-- pv_equiv track=rewrite | github.com/lovatorodrigo/Gene_and_Protein_Analyzer | app_streamlit.py | effatha_variant_flags
-- ===== SOURCE A (Python) =====
-- def effatha_variant_flags(seq: str):
--     flags = []
--     i = 0
--     L = len(seq or "")
--     while i < L:
--         ch = seq[i]
--         if ch == "[":
--             j = seq.find("]", i+1)
--             if j == -1:
--                 flags.append(0)
--                 i += 1
--             else:
--                 flags.append(1)
--                 i = j + 1
--         elif ch == "*" and i == L - 1:
--             i += 1
--         else:
--             flags.append(0)
--             i += 1
--     return flags
-- ===== SOURCE B (Python) =====
-- def effatha_variant_flags(seq: str):
--     # One pass to find the last ']', then one forward pass with a skip flag:
--     # a '[' opens a matched bracket iff some ']' lies strictly after it.
--     s = seq or ""
--     r = -1  # index of the last ']' in s (-1 if none)
--     for k, ch in enumerate(s):
--         if ch == "]":
--             r = k
--     flags = []
--     skipping = False
--     for i, ch in enumerate(s):
--         if skipping:
--             skipping = ch != "]"
--         elif ch == "[" and i < r:
--             flags.append(1)
--             skipping = True
--         elif ch == "*" and i == len(s) - 1:
--             pass
--         else:
--             flags.append(0)
--     return flags
-- ===== Notes on version B (the rewrite author's own statement) =====
-- stated objective: alternative
-- what changed: A rescans with seq.find(']', i+1) at every '[' and jumps past the match; B records the last ']' index in one preliminary pass and then runs a single forward pass with a skip-flag state machine, so no repeated substring search and no index jumping remain.
import Mathlib
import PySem

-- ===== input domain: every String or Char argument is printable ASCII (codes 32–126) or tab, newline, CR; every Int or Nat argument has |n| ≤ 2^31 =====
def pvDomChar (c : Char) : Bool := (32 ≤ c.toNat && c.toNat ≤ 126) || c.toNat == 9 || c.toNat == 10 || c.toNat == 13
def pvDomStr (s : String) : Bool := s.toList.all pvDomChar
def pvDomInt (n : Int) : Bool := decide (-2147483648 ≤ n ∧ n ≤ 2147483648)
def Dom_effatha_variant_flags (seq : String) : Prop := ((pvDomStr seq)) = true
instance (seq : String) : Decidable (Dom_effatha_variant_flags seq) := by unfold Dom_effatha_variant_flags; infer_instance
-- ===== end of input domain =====

-- B replaces A's repeated seq.find("]", i+1)-and-jump loop by one pass recording the
-- last ']' index and one forward pass with a skip flag.

-- ===== PORT A =====
-- the while loop of A: index i, seq[i], find("]", i+1), jump to j+1 on success.
-- fuel = remaining loop iterations (each iteration advances i by at least 1,
-- so cs.length is always enough); it only makes the recursion structural.
def pvAgo (cs : List Char) : Nat → Nat → List Int
  | 0, _ => []
  | fuel + 1, i =>
    if h : i < cs.length then
      let ch := cs[i]
      if ch = '[' then
        let j := PySem.Chars.findFrom cs [']'] ((i : Int) + 1)
        if j = -1 then 0 :: pvAgo cs fuel (i + 1)
        else 1 :: pvAgo cs fuel (j.toNat + 1)
      else if ch = '*' ∧ i = cs.length - 1 then pvAgo cs fuel (i + 1)
      else 0 :: pvAgo cs fuel (i + 1)
    else []

def effatha_variant_flags (seq : String) : List Int :=
  pvAgo seq.toList seq.toList.length 0

-- ===== PORT B =====
-- first for loop of B: r = index of the last ']' (-1 if none)
def pvRlast : List Char → Nat → Int → Int
  | [], _, r => r
  | ch :: rest, k, r => pvRlast rest (k + 1) (if ch = ']' then (k : Int) else r)

-- second for loop of B: skip flag state machine over (i, ch)
def pvBgo (r : Int) (L : Nat) : List Char → Nat → Bool → List Int
  | [], _, _ => []
  | ch :: rest, i, sk =>
    if sk then pvBgo r L rest (i + 1) (ch != ']')
    else if ch = '[' ∧ (i : Int) < r then 1 :: pvBgo r L rest (i + 1) true
    else if ch = '*' ∧ i = L - 1 then pvBgo r L rest (i + 1) sk
    else 0 :: pvBgo r L rest (i + 1) sk

def effatha_variant_flags_alt (seq : String) : List Int :=
  let cs := seq.toList
  pvBgo (pvRlast cs 0 (-1)) cs.length cs 0 false

-- ===== PRECONDITION & SPEC =====
def Spec_effatha_variant_flags (seq : String) (out : List Int) : Prop := out = effatha_variant_flags_alt seq
instance (seq : String) (out : List Int) : Decidable (Spec_effatha_variant_flags seq out) := by unfold Spec_effatha_variant_flags; infer_instance

-- ===== CLAIM (what is proved, stated in full; the proofs are below) =====
def Claim_equal_effatha_variant_flags : Prop := ∀ (seq : String), Dom_effatha_variant_flags seq → Spec_effatha_variant_flags seq (effatha_variant_flags seq)

-- ===== LEMMAS AND PROOFS =====

-- [a] <+: l ↔ l starts with a
theorem pvSingleton_prefix (l : List Char) (a : Char) : [a] <+: l ↔ l.head? = some a := by
  cases l <;> simp [List.cons_prefix_cons, eq_comm]

-- [a] <:+: l ↔ a ∈ l
theorem pvSingleton_infix (l : List Char) (a : Char) : [a] <:+: l ↔ a ∈ l := by
  constructor
  · intro h; exact h.mem (by simp)
  · intro h
    obtain ⟨s, t, rfl⟩ := List.append_of_mem h
    exact ⟨s, t, by simp⟩

-- characterization of pvRlast
theorem pvRlast_lt_iff (cs : List Char) : ∀ (k : Nat) (r0 : Int), r0 < (k : Int) → ∀ (i : Int),
    (i < pvRlast cs k r0 ↔ i < r0 ∨ ∃ j : Nat, i < (k : Int) + j ∧ cs[j]? = some ']') := by
  induction cs with
  | nil => intro k r0 _ i; simp [pvRlast]
  | cons ch rest ih =>
    intro k r0 hr0 i
    rw [pvRlast, ih (k + 1) _ (by split <;> push_cast <;> omega)]
    constructor
    · rintro (h | ⟨j, hj, hget⟩)
      · split at h
        · next hc => exact Or.inr ⟨0, by push_cast; omega, by simp [hc]⟩
        · exact Or.inl h
      · exact Or.inr ⟨j + 1, by push_cast at hj ⊢; omega, by simpa using hget⟩
    · rintro (h | ⟨j, hj, hget⟩)
      · left; split <;> omega
      · cases j with
        | zero =>
          left
          have hc : ch = ']' := by simpa using hget
          rw [if_pos hc]; push_cast at hj; omega
        | succ j =>
          right; exact ⟨j, by push_cast at hj ⊢; omega, by simpa using hget⟩

-- (i < r) ↔ a ']' occurs strictly after position i
theorem pvRlast_spec (cs : List Char) (i : Nat) :
    (i : Int) < pvRlast cs 0 (-1) ↔ ']' ∈ cs.drop (i + 1) := by
  rw [pvRlast_lt_iff cs 0 (-1) (by norm_num)]
  constructor
  · rintro (h | ⟨j, hj, hget⟩)
    · omega
    · have hj' : i + 1 ≤ j := by push_cast at hj; omega
      rw [List.mem_iff_getElem?]
      exact ⟨j - (i + 1), by rw [List.getElem?_drop]; rwa [Nat.add_sub_cancel' hj']⟩
  · intro h
    rw [List.mem_iff_getElem?] at h
    obtain ⟨n, hn⟩ := h
    rw [List.getElem?_drop] at hn
    exact Or.inr ⟨i + 1 + n, by push_cast; omega, hn⟩

-- while skipping, pvBgo consumes everything up to and including the first ']'
theorem pvSkip (r : Int) (cs : List Char) (jn : Nat) (hjn : jn < cs.length)
    (hget : cs[jn]? = some ']') :
    ∀ d m, jn - m = d → m ≤ jn → (∀ p, m ≤ p → p < jn → cs[p]? ≠ some ']') →
      pvBgo r cs.length (cs.drop m) m true = pvBgo r cs.length (cs.drop (jn + 1)) (jn + 1) false := by
  intro d
  induction d with
  | zero =>
    intro m hd hm _
    have hjel : cs[jn]'hjn = ']' := by
      have := List.getElem?_eq_getElem hjn
      rw [hget] at this; exact (Option.some_inj.mp this).symm
    have hmj : m = jn := by omega
    subst hmj
    rw [List.drop_eq_getElem_cons hjn, pvBgo]
    simp [hjel]
  | succ d ih =>
    intro m hd hm hno
    have hmlt : m < jn := by omega
    have hmL : m < cs.length := by omega
    rw [List.drop_eq_getElem_cons hmL, pvBgo]
    have hne : cs[m] ≠ ']' := by
      intro hc
      exact hno m le_rfl hmlt (by rw [List.getElem?_eq_getElem hmL, hc])
    have : (cs[m] != ']') = true := by simp [hne]
    rw [this]
    exact ih (m + 1) (by omega) (by omega) (fun p hp1 hp2 => hno p (by omega) hp2)

-- main induction: A's while loop = B's state machine (not skipping), position by position
theorem pvMain (cs : List Char) : ∀ (fuel i : Nat), cs.length - i ≤ fuel →
    pvAgo cs fuel i = pvBgo (pvRlast cs 0 (-1)) cs.length (cs.drop i) i false := by
  intro fuel
  induction fuel with
  | zero =>
    intro i hi
    have hL : cs.length ≤ i := by omega
    rw [pvAgo, List.drop_eq_nil_of_le hL, pvBgo]
  | succ n ih =>
    intro i hi
    by_cases h : i < cs.length
    · rw [List.drop_eq_getElem_cons h, pvAgo, dif_pos h, pvBgo,
        if_neg Bool.false_ne_true]
      by_cases hbr : cs[i] = '['
      · -- the '[' case
        rw [if_pos hbr]
        have hk : i + 1 ≤ cs.length := h
        have hcast : ((i + 1 : Nat) : Int) = (i : Int) + 1 := by push_cast; ring
        by_cases hj : PySem.Chars.findFrom cs [']'] ((i : Int) + 1) = -1
        · -- no ']' after position i
          rw [if_pos hj]
          have hnif : ¬ [']'] <:+: cs.drop (i + 1) := by
            rw [← PySem.Chars.findFrom_natCast_eq_neg_one_iff cs [']'] (i + 1) hk, hcast]
            exact hj
          have hnr : ¬ ((i : Int) < pvRlast cs 0 (-1)) := by
            rw [pvRlast_spec, ← pvSingleton_infix]; exact hnif
          rw [if_neg (show ¬ (cs[i] = '[' ∧ (i : Int) < pvRlast cs 0 (-1)) from
                fun hc => hnr hc.2),
            if_neg (show ¬ (cs[i] = '*' ∧ i = cs.length - 1) from
                fun hc => absurd (hbr.symm.trans hc.1) (by decide)),
            ih (i + 1) (by omega)]
        · -- a ']' is found at j
          rw [if_neg hj]
          obtain ⟨hle, hpre, hmin⟩ :=
            PySem.Chars.findFrom_natCast_spec cs [']'] (i + 1) hk (by rw [hcast]; exact hj)
          rw [hcast] at hle hpre hmin
          set j := PySem.Chars.findFrom cs [']'] ((i : Int) + 1) with hjdef
          have hij : i + 1 ≤ j.toNat := by omega
          rw [pvSingleton_prefix, List.head?_drop] at hpre
          have hjL : j.toNat < cs.length := (List.getElem?_eq_some_iff.mp hpre).1
          have hir : (i : Int) < pvRlast cs 0 (-1) := by
            rw [pvRlast_spec, List.mem_iff_getElem?]
            refine ⟨j.toNat - (i + 1), ?_⟩
            rw [List.getElem?_drop, Nat.add_sub_cancel' hij]
            exact hpre
          rw [if_pos (show cs[i] = '[' ∧ (i : Int) < pvRlast cs 0 (-1) from ⟨hbr, hir⟩)]
          have hno : ∀ p, i + 1 ≤ p → p < j.toNat → cs[p]? ≠ some ']' := by
            intro p hp1 hp2 hc
            exact hmin p hp1 hp2 (by rw [pvSingleton_prefix, List.head?_drop]; exact hc)
          rw [pvSkip (pvRlast cs 0 (-1)) cs j.toNat hjL hpre (j.toNat - (i + 1)) (i + 1) rfl hij hno,
            ih (j.toNat + 1) (by omega)]
      · -- not '['
        rw [if_neg hbr,
          if_neg (show ¬ (cs[i] = '[' ∧ (i : Int) < pvRlast cs 0 (-1)) from fun hc => hbr hc.1)]
        by_cases hst : cs[i] = '*' ∧ i = cs.length - 1
        · rw [if_pos hst, if_pos hst, ih (i + 1) (by omega)]
        · rw [if_neg hst, if_neg hst, ih (i + 1) (by omega)]
    · rw [pvAgo, dif_neg h, List.drop_eq_nil_of_le (by omega), pvBgo]

-- ===== VERDICT (by name: the statement is the Claim_ definition above) =====
theorem effatha_variant_flags_spec : Claim_equal_effatha_variant_flags := by
  intro seq _
  unfold Spec_effatha_variant_flags effatha_variant_flags effatha_variant_flags_alt
  simpa using pvMain seq.toList seq.toList.length 0 (by omega)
******************************
What is expected → Among the lines of the data, find every one that holds "this" and copy it.

Exercise response →
      rw [hget] at this; exact (Option.some_inj.mp this).symm
    rw [this]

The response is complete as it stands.